Foreign Affairs Select Committee’s Inquiry into the UK’s policy towards the Middle East Peace Process
Submission from Free Speech on Israel
This evidence, prepared by Jonathan Rosenhead, was submitted to the select committee enquiry which was halted owing to the announcement of the General Election. As it is not clear when or whether the enquiry will resume in the new Parliament we are publishing our evidence now. This evidence was submitted on 30 March 2017.
Who we are
- Free Speech on Israel is a Jewish-led group formed in April 2016 out of concerns that the surge in accusations of antisemitism in British public life, and especially within the Labour Party, in no way reflects the reality that we live in. This concern now extends both to the unbalanced media coverage of this issue, and to the Government’s adoption of the International Holocaust Remembrance Association’s definition of antisemitism, which we find to be deeply flawed. See in particular the recently released legal Opinion on this subject.

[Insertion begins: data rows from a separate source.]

-- pv_equiv track=rewrite | github.com/Ypz22/Universidad | TercerSemestre/Segundo Parcial/Modelos discretos/P3_D1_NRC14545_Yepez_Jefferson/P3_D1_NRC14545_Yepez_Jefferson_No_5.py | esTrayectoriaSimple
-- ===== SOURCE A (Python) =====
-- def esTrayectoriaSimple(trayectoria):
--     vertices = set()
--     aristas = set()
--     for (u, v) in trayectoria:
--         if u in vertices or v in vertices or (u, v) in aristas or (v, u) in aristas:
--             return False
--         vertices.add(u)
--         vertices.add(v)
--         aristas.add((u, v))
--     return True
-- ===== SOURCE B (Python) =====
-- def esTrayectoriaSimple(trayectoria):
--     endpoints = []
--     for (u, v) in trayectoria:
--         endpoints.append(u)
--         if u != v:
--             endpoints.append(v)
--     return len(endpoints) == len(set(endpoints))
-- ===== Notes on version B (the rewrite author's own statement) =====
-- stated objective: simpler
-- what changed: B drops the edge set and the early-exit membership checks entirely: it collects all edge endpoints into one flat list (a self-loop contributing one endpoint) and returns a single length comparison against the deduplicated set, which is equivalent because a repeated edge always entails a repeated vertex.
import Mathlib
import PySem

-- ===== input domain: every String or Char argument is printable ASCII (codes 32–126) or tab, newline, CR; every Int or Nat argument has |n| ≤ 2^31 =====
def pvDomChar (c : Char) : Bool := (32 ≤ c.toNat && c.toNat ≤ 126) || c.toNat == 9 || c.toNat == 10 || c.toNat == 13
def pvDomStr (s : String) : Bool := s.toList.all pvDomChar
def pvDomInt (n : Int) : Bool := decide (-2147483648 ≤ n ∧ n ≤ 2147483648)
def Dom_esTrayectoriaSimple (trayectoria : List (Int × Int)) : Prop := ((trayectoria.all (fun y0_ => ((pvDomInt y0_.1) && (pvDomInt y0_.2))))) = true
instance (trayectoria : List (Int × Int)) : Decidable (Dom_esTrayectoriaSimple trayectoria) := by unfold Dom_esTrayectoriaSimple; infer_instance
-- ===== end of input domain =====

-- B flattens the trajectory into one endpoint list (a self-loop contributes one endpoint) and
-- returns a single length-vs-set-length comparison, dropping A's edge set and early-exit branching (objective: simpler).

-- ===== PORT A =====
-- the 'for' loop with its early 'return False': structural recursion over the same state (vertices, aristas)
def esTSLoopA : List (Int × Int) → PySem.Set Int → PySem.Set (Int × Int) → Bool
  | [], _, _ => true
  | (u, v) :: rest, vertices, aristas =>
    if vertices.contains u || vertices.contains v || aristas.contains (u, v) || aristas.contains (v, u) then
      false
    else
      esTSLoopA rest (PySem.Set.add (PySem.Set.add vertices u) v) (PySem.Set.add aristas (u, v))

def esTrayectoriaSimple (trayectoria : List (Int × Int)) : Bool :=
  esTSLoopA trayectoria PySem.Set.empty PySem.Set.empty

-- ===== PORT B =====
def esTrayectoriaSimple_alt (trayectoria : List (Int × Int)) : Bool :=
  let endpoints := trayectoria.foldl
    (fun acc p => (acc ++ [p.1]) ++ (if p.1 ≠ p.2 then [p.2] else [])) []
  PySem.List.len endpoints == PySem.Set.len (PySem.Set.ofList endpoints)

-- ===== PRECONDITION & SPEC =====
def Spec_esTrayectoriaSimple (trayectoria : List (Int × Int)) (out : Bool) : Prop := out = esTrayectoriaSimple_alt trayectoria
instance (trayectoria : List (Int × Int)) (out : Bool) : Decidable (Spec_esTrayectoriaSimple trayectoria out) := by unfold Spec_esTrayectoriaSimple; infer_instance

-- ===== CLAIM (what is proved, stated in full; the proofs are below) =====
def Claim_equal_esTrayectoriaSimple : Prop := ∀ (trayectoria : List (Int × Int)), Dom_esTrayectoriaSimple trayectoria → Spec_esTrayectoriaSimple trayectoria (esTrayectoriaSimple trayectoria)

-- ===== LEMMAS AND PROOFS =====

-- B's endpoint-collecting step, named for the proofs
def epStep (acc : List Int) (p : Int × Int) : List Int :=
  (acc ++ [p.1]) ++ (if p.1 ≠ p.2 then [p.2] else [])

-- the fold only ever appends to the accumulator
theorem epFold_append (t : List (Int × Int)) (acc : List Int) :
    ∃ rest, t.foldl epStep acc = acc ++ rest := by
  induction t generalizing acc with
  | nil => exact ⟨[], by simp⟩
  | cons p rest ih =>
    obtain ⟨r, hr⟩ := ih (epStep acc p)
    exact ⟨p.1 :: ((if p.1 ≠ p.2 then [p.2] else []) ++ r), by
      simp only [List.foldl_cons, hr]; simp [epStep]⟩

-- a non-Nodup accumulator stays non-Nodup through the fold
theorem epFold_not_nodup (t : List (Int × Int)) (acc : List Int)
    (h : ¬ acc.Nodup) : ¬ (t.foldl epStep acc).Nodup := by
  obtain ⟨r, hr⟩ := epFold_append t acc
  rw [hr]
  intro hn
  exact h (hn.sublist (List.sublist_append_left acc r))

-- the loop invariant: A's vertex set has exactly the members of B's endpoint prefix,
-- every stored edge has its first component among the vertices, and the prefix is duplicate-free
theorem loopA_eq_nodup (t : List (Int × Int)) (vs : PySem.Set Int)
    (as : PySem.Set (Int × Int)) (acc : List Int)
    (hmem : ∀ x : Int, x ∈ vs ↔ x ∈ acc)
    (has : ∀ p ∈ as, p.1 ∈ vs)
    (hnd : acc.Nodup) :
    esTSLoopA t vs as = decide (t.foldl epStep acc).Nodup := by
  induction t generalizing vs as acc with
  | nil => simpa [esTSLoopA] using hnd
  | cons p rest ih =>
    obtain ⟨u, v⟩ := p
    by_cases hc : u ∈ acc ∨ v ∈ acc
    · -- A returns False; B's list repeats a vertex inside the new prefix
      have hcond : (vs.contains u || vs.contains v || as.contains (u, v) || as.contains (v, u)) = true := by
        rcases hc with h | h
        · simp [PySem.Set.contains, (hmem u).mpr h]
        · simp [PySem.Set.contains, (hmem v).mpr h]
      have hbad : ¬ (epStep acc (u, v)).Nodup := by
        simp only [epStep]
        by_cases huv : u = v
        · subst huv
          intro hn
          rw [if_neg (by simp), List.append_nil, List.nodup_append] at hn
          have hu : u ∈ acc := hc.elim id id
          exact hn.2.2 u hu u (List.mem_singleton_self u) rfl
        · intro hn
          rw [if_pos huv, List.append_assoc, List.nodup_append] at hn
          rcases hc with h | h
          · exact hn.2.2 u h u (by simp) rfl
          · exact hn.2.2 v h v (by simp) rfl
      simp only [List.foldl_cons, esTSLoopA, hcond, if_true]
      symm
      rw [decide_eq_false_iff_not]
      exact epFold_not_nodup rest (epStep acc (u, v)) hbad
    · -- A proceeds; all four membership tests are false (edge hits imply vertex hits)
      rw [not_or] at hc
      have hu : u ∉ vs := fun h => hc.1 ((hmem u).mp h)
      have hv : v ∉ vs := fun h => hc.2 ((hmem v).mp h)
      have he1 : (u, v) ∉ as := fun h => hu (has _ h)
      have he2 : (v, u) ∉ as := fun h => hv (has _ h)
      have hcond : (vs.contains u || vs.contains v || as.contains (u, v) || as.contains (v, u)) = false := by
        simp [PySem.Set.contains, hu, hv, he1, he2]
      simp only [List.foldl_cons, esTSLoopA, hcond, Bool.false_eq_true, if_false]
      refine ih _ _ (epStep acc (u, v)) ?_ ?_ ?_
      · intro x
        simp only [PySem.Set.mem_add, hmem x, epStep, List.mem_append, List.mem_singleton]
        by_cases huv : u = v
        · subst huv; simp
        · simp [huv]
      · intro q hq
        rcases (PySem.Set.mem_add as (u, v) q).mp hq with h | h
        · exact (PySem.Set.mem_add _ _ _).mpr (Or.inl ((PySem.Set.mem_add _ _ _).mpr (Or.inl (has q h))))
        · subst h
          exact (PySem.Set.mem_add _ _ _).mpr (Or.inl ((PySem.Set.mem_add _ _ _).mpr (Or.inr rfl)))
      · simp only [epStep]
        by_cases huv : u = v
        · subst huv
          rw [if_neg (by simp), List.append_nil, List.nodup_append]
          refine ⟨hnd, List.nodup_singleton u, ?_⟩
          intro a ha b hb
          rw [List.mem_singleton] at hb
          subst hb
          exact fun hab => hc.1 (hab ▸ ha)
        · rw [if_pos huv, List.append_assoc, List.nodup_append]
          refine ⟨hnd, by simp [huv], ?_⟩
          intro a ha b hb
          simp only [List.cons_append, List.nil_append, List.mem_cons, List.not_mem_nil, or_false] at hb
          rcases hb with rfl | rfl
          · exact fun hab => hc.1 (hab ▸ ha)
          · exact fun hab => hc.2 (hab ▸ ha)

-- B's length comparison decides Nodup of the endpoint list
theorem setLen_eq_iff_nodup (xs : List Int) :
    (PySem.List.len xs == PySem.Set.len (PySem.Set.ofList xs)) = decide xs.Nodup := by
  have hcard : (PySem.Set.ofList xs).length = xs.toFinset.card := by
    have h1 : (PySem.Set.ofList xs).toFinset = xs.toFinset := by
      ext x; simp [List.mem_toFinset, PySem.Set.mem_ofList]
    calc (PySem.Set.ofList xs).length
        = (PySem.Set.ofList xs).toFinset.card :=
          (List.toFinset_card_of_nodup (PySem.Set.nodup_ofList xs)).symm
      _ = xs.toFinset.card := by rw [h1]
  by_cases h : xs.Nodup
  · simp [PySem.List.len, PySem.Set.len, h, hcard, List.toFinset_card_of_nodup h]
  · have hlt : xs.toFinset.card ≠ xs.length := by
      intro he
      apply h
      rw [List.card_toFinset] at he
      have := List.Sublist.eq_of_length (xs.dedup_sublist) he
      exact List.dedup_eq_self.mp this
    have h1 : (PySem.List.len xs == PySem.Set.len (PySem.Set.ofList xs)) = false := by
      rw [beq_eq_false_iff_ne]
      simp only [PySem.List.len, PySem.Set.len, hcard, ne_eq, Nat.cast_inj]
      exact fun he => hlt he.symm
    rw [h1, decide_eq_false h]

-- ===== VERDICT (by name: the statement is the Claim_ definition above) =====
theorem esTrayectoriaSimple_spec : Claim_equal_esTrayectoriaSimple := by
  intro t _
  show esTrayectoriaSimple t = esTrayectoriaSimple_alt t
  have hA := loopA_eq_nodup t PySem.Set.empty PySem.Set.empty []
    (by intro x; simp [PySem.Set.empty]) (by intro p hp; simp [PySem.Set.empty] at hp)
    List.nodup_nil
  rw [esTrayectoriaSimple, hA, esTrayectoriaSimple_alt,
    setLen_eq_iff_nodup]
  rfl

- Our submission to your Inquiry focusses entirely on point 7: how UK policy is influenced by other states and interested parties. In particular we will address the extent to which the state of Israel has been exerting undue influence on the UK’s policy in respect of that country’s violations of the human rights of the Palestinian people. We start from the evidence revealed in the Al-Jazeera series of investigative reports The Lobby, transmitted in January 2017.
Background to our concern
- Recent events have demonstrated that some national governments have an appetite to intervene in the political processes of other countries. The ability to do so will depend on the resources they can muster – such as electronic capabilities, finances devoted to that purpose, and well-disposed individuals in the target country.
- We further take the view that the formation of foreign policy in the UK (as in other countries) is not conducted only within political parties but involves a wider swathe of think tanks, academic researchers, businesses with spanning interests, influential organisations and individuals, media commentators and so on. Our comments will address that broader matrix.
- We take it that the Committee will not require from us a detailed account of the material revealed by Al Jazeera’s reporter who spent 6 months undercover as a participant in the pro-Israel milieu which reaches into all of the UK’s main political parties. However in summary there was verbatim evidence of
- The establishment at the instigation of the embassy of supposedly independent civil society organisations to campaign in the public sphere for Israeli interests
- The provision of Israeli government finance to support both the Union of Jewish Students and Labour Friends of Israel, and to instigate the creation of Young Labour Friends of Israel
- The flow of funds from the United States, specifically from the American Israel Public Affairs Committee (AIPAC), to support public advocacy for Israel in Britain
- The close relationship between the Israeli Embassy and the Jewish Labour Movement, both through informal meetings and through staff appointments
- Discussion, involving a ministerial aide and an Israeli embassy staff member, of ‘taking down’ a government minister and others.
- There is a plethora of UK-based organisations which take as their major or even entire raison d’ětre the provision of public relations support for the State of Israel. Some of these are based authentically in the UK’s Jewish community – for example the Board of Deputies of British Jews, the Jewish Leadership Council, the Zionist Federation.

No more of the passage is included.